The documentation to prove your payroll costs and other permissible categories is straightforward (payroll reports, payroll tax filings, etc.), HOWEVER, the government has not yet provided clarity on how it will consider other sources of capital for a borrower. For instance, if a borrower has $10 in the bank at loan inception, generates $10 of revenue over an eight-week period, has $5 of payroll costs for the eight-week period, and borrows $5, then how does the borrower establish “which” $5 was spent on payroll costs? The answer is TBD, however, we recommend as a conservative measure that the loan proceeds be deposited into a separate bank account from the general operating account for the business and that the permitted expenditures for the loan be drawn only from that account. Segregating the loan proceeds will provide some measure of proof as to which funds were used for payroll costs and other permitted expenditures.

  1. Can I “take my chances” on using the loan proceeds for purposes that are not permitted by the CARES Act?

The PPP loan program is a borrower self-certified program, much like filing tax returns. The bank does not verify the accuracy of the information a borrower submits, and does not conduct any financial review, as a condition to approving or issuing the loan. Thus, both the bank, and the federal government, are relying on the borrower’s affidavit, made under oath, at the time the loan application is submitted. Note, however, that there will be a reckoning and documentation will need to be submitted after the fact, both in connection with applying for loan forgiveness and likely otherwise, to establish that the loan proceeds were used properly.  The affidavit, repeated below, has serious legal consequences for a borrower that makes a misrepresentation.

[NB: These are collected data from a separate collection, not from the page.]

theorem pvQuadTally_eq (wh hh : Int) (g : List (Int × Int × Int × Int)) :
    pvQuadTally wh hh g
    = [[(g.map (fun r => if r.1 = wh ∧ r.2.2.1 = hh then (1:Int) else 0)).sum,
        (g.map (fun r => if r.1 = wh ∧ r.2.2.1 < hh then (1:Int) else 0)).sum,
        (g.map (fun r => if r.1 = wh ∧ hh < r.2.2.1 then (1:Int) else 0)).sum],
       [(g.map (fun r => if r.1 < wh ∧ r.2.2.1 = hh then (1:Int) else 0)).sum,
        (g.map (fun r => if r.1 < wh ∧ r.2.2.1 < hh then (1:Int) else 0)).sum,
        (g.map (fun r => if r.1 < wh ∧ hh < r.2.2.1 then (1:Int) else 0)).sum],
       [(g.map (fun r => if wh < r.1 ∧ r.2.2.1 = hh then (1:Int) else 0)).sum,
        (g.map (fun r => if wh < r.1 ∧ r.2.2.1 < hh then (1:Int) else 0)).sum,
        (g.map (fun r => if wh < r.1 ∧ hh < r.2.2.1 then (1:Int) else 0)).sum]] := by
  have h := pvTallyFold wh hh g 0 0 0 0 0 0 0 0 0
  simpa [pvQuadTally] using h

-- A's quadrant tally read at the four used cells equals B's four indicator sums
theorem pvTally_read (wh hh : Int) (g : List (Int × Int × Int × Int)) :
    (PySem.List.pyGetD (PySem.List.pyGetD (pvQuadTally wh hh g) 1 []) 1 0 =
      (g.map (fun r => if r.1 < wh ∧ r.2.2.1 < hh then (1 : Int) else 0)).sum) ∧
    (PySem.List.pyGetD (PySem.List.pyGetD (pvQuadTally wh hh g) 1 []) 2 0 =
      (g.map (fun r => if r.1 < wh ∧ hh < r.2.2.1 then (1 : Int) else 0)).sum) ∧
    (PySem.List.pyGetD (PySem.List.pyGetD (pvQuadTally wh hh g) 2 []) 1 0 =
      (g.map (fun r => if wh < r.1 ∧ r.2.2.1 < hh then (1 : Int) else 0)).sum) ∧
    (PySem.List.pyGetD (PySem.List.pyGetD (pvQuadTally wh hh g) 2 []) 2 0 =
      (g.map (fun r => if wh < r.1 ∧ hh < r.2.2.1 then (1 : Int) else 0)).sum) := by
  rw [pvQuadTally_eq]
  exact ⟨rfl, rfl, rfl, rfl⟩
-- pv_equiv track=rewrite | github.com/isaacholt100/code | cusps/approx.py | max_degree_indices
-- ===== SOURCE A (Python) =====
-- def max_degree_indices(max_degree: int, dimension: int) -> list[list[int]]: # list of all indices to be included as basis functions in the expansion, indices are unique and each one has sum <= max_degree
--     if dimension == 1:
--         return [[i] for i in range(max_degree + 1)]
--
--     indices = []
--     for lower_index in max_degree_indices(max_degree, dimension - 1):
--         s = sum(lower_index)
--         for i in range(max_degree + 1 - s):
--             indices.append([*lower_index.copy(), i])
--     return indices
-- ===== SOURCE B (Python) =====
-- def max_degree_indices(max_degree: int, dimension: int) -> list[list[int]]:
--     # Iterative bottom-up build: start from dimension 1 and extend one coordinate at a time.
--     result = [[i] for i in range(max_degree + 1)]
--     for _ in range(2, dimension + 1):
--         result = [[*lower, i] for lower in result
--                   for i in range(max_degree + 1 - sum(lower))]
--     return result
-- ===== Notes on version B (the rewrite author's own statement) =====
-- stated objective: alternative
-- what changed: Replaces the recursion on dimension by an explicit iterative bottom-up loop that rebuilds the index list once per extra dimension via a flat comprehension.
import Mathlib
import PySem

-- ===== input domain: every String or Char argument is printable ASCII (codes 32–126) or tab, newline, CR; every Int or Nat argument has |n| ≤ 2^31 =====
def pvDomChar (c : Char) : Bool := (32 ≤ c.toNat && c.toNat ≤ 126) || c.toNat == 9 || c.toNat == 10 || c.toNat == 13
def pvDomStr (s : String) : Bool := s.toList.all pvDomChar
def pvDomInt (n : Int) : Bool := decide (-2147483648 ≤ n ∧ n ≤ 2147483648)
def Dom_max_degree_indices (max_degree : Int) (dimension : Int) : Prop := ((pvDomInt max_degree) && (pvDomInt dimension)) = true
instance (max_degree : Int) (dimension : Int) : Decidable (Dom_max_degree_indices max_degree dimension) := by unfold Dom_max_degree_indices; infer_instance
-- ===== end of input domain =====

-- B replaces A's recursion on dimension by an explicit iterative bottom-up loop
-- (same output order and cost); return values proved equal for dimension ≥ 1.

-- ===== PORT A =====
-- literal port of A's recursion; the `dimension ≤ 1` guard only makes the
-- recursion total (Python recurses forever there; excluded by Pre_)
def max_degree_indices (max_degree : Int) (dimension : Int) : List (List Int) :=
  if dimension = 1 then
    (PySem.List.pyRange 0 (max_degree + 1) 1).map (fun i => [i])
  else if dimension ≤ 1 then []
  else
    (max_degree_indices max_degree (dimension - 1)).foldl
      (fun indices lower_index =>
        (PySem.List.pyRange 0 (max_degree + 1 - lower_index.sum) 1).foldl
          (fun indices i => indices ++ [lower_index ++ [i]]) indices)
      []
termination_by dimension.toNat
decreasing_by omega

-- ===== PORT B =====
def max_degree_indices_alt (max_degree : Int) (dimension : Int) : List (List Int) :=
  (PySem.List.pyRange 2 (dimension + 1) 1).foldl
    (fun result _ =>
      result.flatMap (fun lower =>
        (PySem.List.pyRange 0 (max_degree + 1 - lower.sum) 1).map
          (fun i => lower ++ [i])))
    ((PySem.List.pyRange 0 (max_degree + 1) 1).map (fun i => [i]))

-- ===== PRECONDITION & SPEC =====
-- Pre_ excludes dimension < 1, where Python A recurses forever (RecursionError).
def Pre_max_degree_indices (max_degree : Int) (dimension : Int) : Prop := 1 ≤ dimension
instance (max_degree : Int) (dimension : Int) : Decidable (Pre_max_degree_indices max_degree dimension) := by unfold Pre_max_degree_indices; infer_instance
def pvWitness_max_degree_indices : Int × Int := (3, 2)

def Spec_max_degree_indices (max_degree : Int) (dimension : Int) (out : List (List Int)) : Prop := out = max_degree_indices_alt max_degree dimension
instance (max_degree : Int) (dimension : Int) (out : List (List Int)) : Decidable (Spec_max_degree_indices max_degree dimension out) := by unfold Spec_max_degree_indices; infer_instance

-- ===== CLAIM (what is proved, stated in full; the proofs are below) =====
def Claim_equal_max_degree_indices : Prop := ∀ (max_degree : Int) (dimension : Int), Dom_max_degree_indices max_degree dimension → Pre_max_degree_indices max_degree dimension → Spec_max_degree_indices max_degree dimension (max_degree_indices max_degree dimension)

-- ===== LEMMAS AND PROOFS =====

-- one step of either program is the same flatMap
def pvStep (max_degree : Int) (r : List (List Int)) : List (List Int) :=
  r.flatMap (fun lower =>
    (PySem.List.pyRange 0 (max_degree + 1 - lower.sum) 1).map (fun i => lower ++ [i]))

lemma A_step (md d : Int) (hd : 1 < d) :
    max_degree_indices md d = pvStep md (max_degree_indices md (d - 1)) := by
  rw [max_degree_indices]
  rw [if_neg (by omega), if_neg (by omega)]
  simp only [PySem.List.foldl_append_singleton_eq_map]
  rw [PySem.List.foldl_append_eq_flatMap]
  simp [pvStep]

lemma B_unfold (md d : Int) (hd : 1 ≤ d) :
    max_degree_indices_alt md (d + 1) = pvStep md (max_degree_indices_alt md d) := by
  unfold max_degree_indices_alt
  rw [show d + 1 + 1 = (d + 1) + 1 by ring,
    PySem.List.pyRange_one_succ_right (by omega : (2:Int) ≤ d + 1)]
  rw [List.foldl_append]
  simp [pvStep]

lemma AB_nat (md : Int) : ∀ n : Nat, max_degree_indices md (n + 1) = max_degree_indices_alt md (n + 1) := by
  intro n
  induction n with
  | zero =>
    norm_num only
    rw [max_degree_indices, if_pos rfl]
    unfold max_degree_indices_alt
    rw [show PySem.List.pyRange 2 (1 + 1) 1 = ([] : List Int) from by decide]
    simp
  | succ k ih =>
    rw [show ((k + 1 : Nat) : Int) = (k : Int) + 1 by push_cast; ring]
    have h1 : ((k:Int) + 1 + 1) - 1 = (k:Int) + 1 := by ring
    rw [A_step md _ (by omega), h1, B_unfold md ((k : Int) + 1) (by omega), ih]

-- ===== VERDICT (by name: the statement is the Claim_ definition above) =====
theorem max_degree_indices_spec : Claim_equal_max_degree_indices := by
  intro md d _ hpre
  unfold Spec_max_degree_indices
  have hd : d = ((d.toNat - 1 : Nat) : Int) + 1 := by
    unfold Pre_max_degree_indices at hpre; omega
  rw [hd]
  exact AB_nat md (d.toNat - 1)
-- ===== CLAIM =====
def Claim_equal_extract_positions_and_task_values_py : Prop := ∀ (all_keys : List String) (dicts : List (List (String × Int))) (lens_dict : List (String × Int)), Dom_extract_positions_and_task_values_py all_keys dicts lens_dict → Pre_extract_positions_and_task_values_py all_keys dicts lens_dict → Spec_extract_positions_and_task_values_py all_keys dicts lens_dict (extract_positions_and_task_values_py all_keys dicts lens_dict)

-- ===== LEMMAS AND PROOFS =====

-- the rank fold does not touch keys outside the enumerated list
lemma rankFold_getD_not_mem (xs : List String) (s : Int) (d : PySem.Dict String Int)
    (k : String) (hk : k ∉ xs) :
    ((PySem.List.enumerate xs s).foldl (fun d p => d.insert p.2 p.1) d).getD k 0
      = d.getD k 0 := by
  induction xs generalizing s d with
  | nil => rfl
  | cons x xs ih =>
      rw [PySem.List.enumerate_cons, List.foldl_cons]
      rw [ih (s + 1) _ (fun h => hk (List.mem_cons_of_mem _ h))]
      exact PySem.Dict.getD_insert_of_ne _ _ _ (fun h => hk (h ▸ List.mem_cons_self))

 PPP APPLICATION CERTIFICATIONS

An authorized representative of the applicant must certify:

  1. They were in operation on February 15, 2020 and had employees for whom it paid salaries or paid IC’s.
  2. Current economic uncertainty makes the loan necessary to support ongoing operations.
  3. The funds will be used to retain workers and maintain payroll or make mortgage interest payments, lease payments, and utility payments as specified by the PPP.
  4. If the funds are knowingly used for unauthorized purposes the federal government may hold them liable, such as for fraud.
  5. They will provide the lender documentation verifying the number of employees as well as payroll costs, mortgage interest/rent payments and utilities for the 8-week period following the loan.
  6. Not more than 25% of the forgiven amount may be for non-payroll costs.
  7. During the period beginning on February 15, 2020 and ending on December 31, 2020, the Applicant has not and will not receive another loan under the Paycheck Protection Program.
  8. The information provided in the application (including supporting documents and forms) is true and accurate in all respects.
  9. False statements are punishable by up to 5 years imprisonment and/or a fine up to $250,000 and 2 years imprisonment and if submitted to a federally insured institution, imprisonment of up to 30 years and/or a fine of $1 million.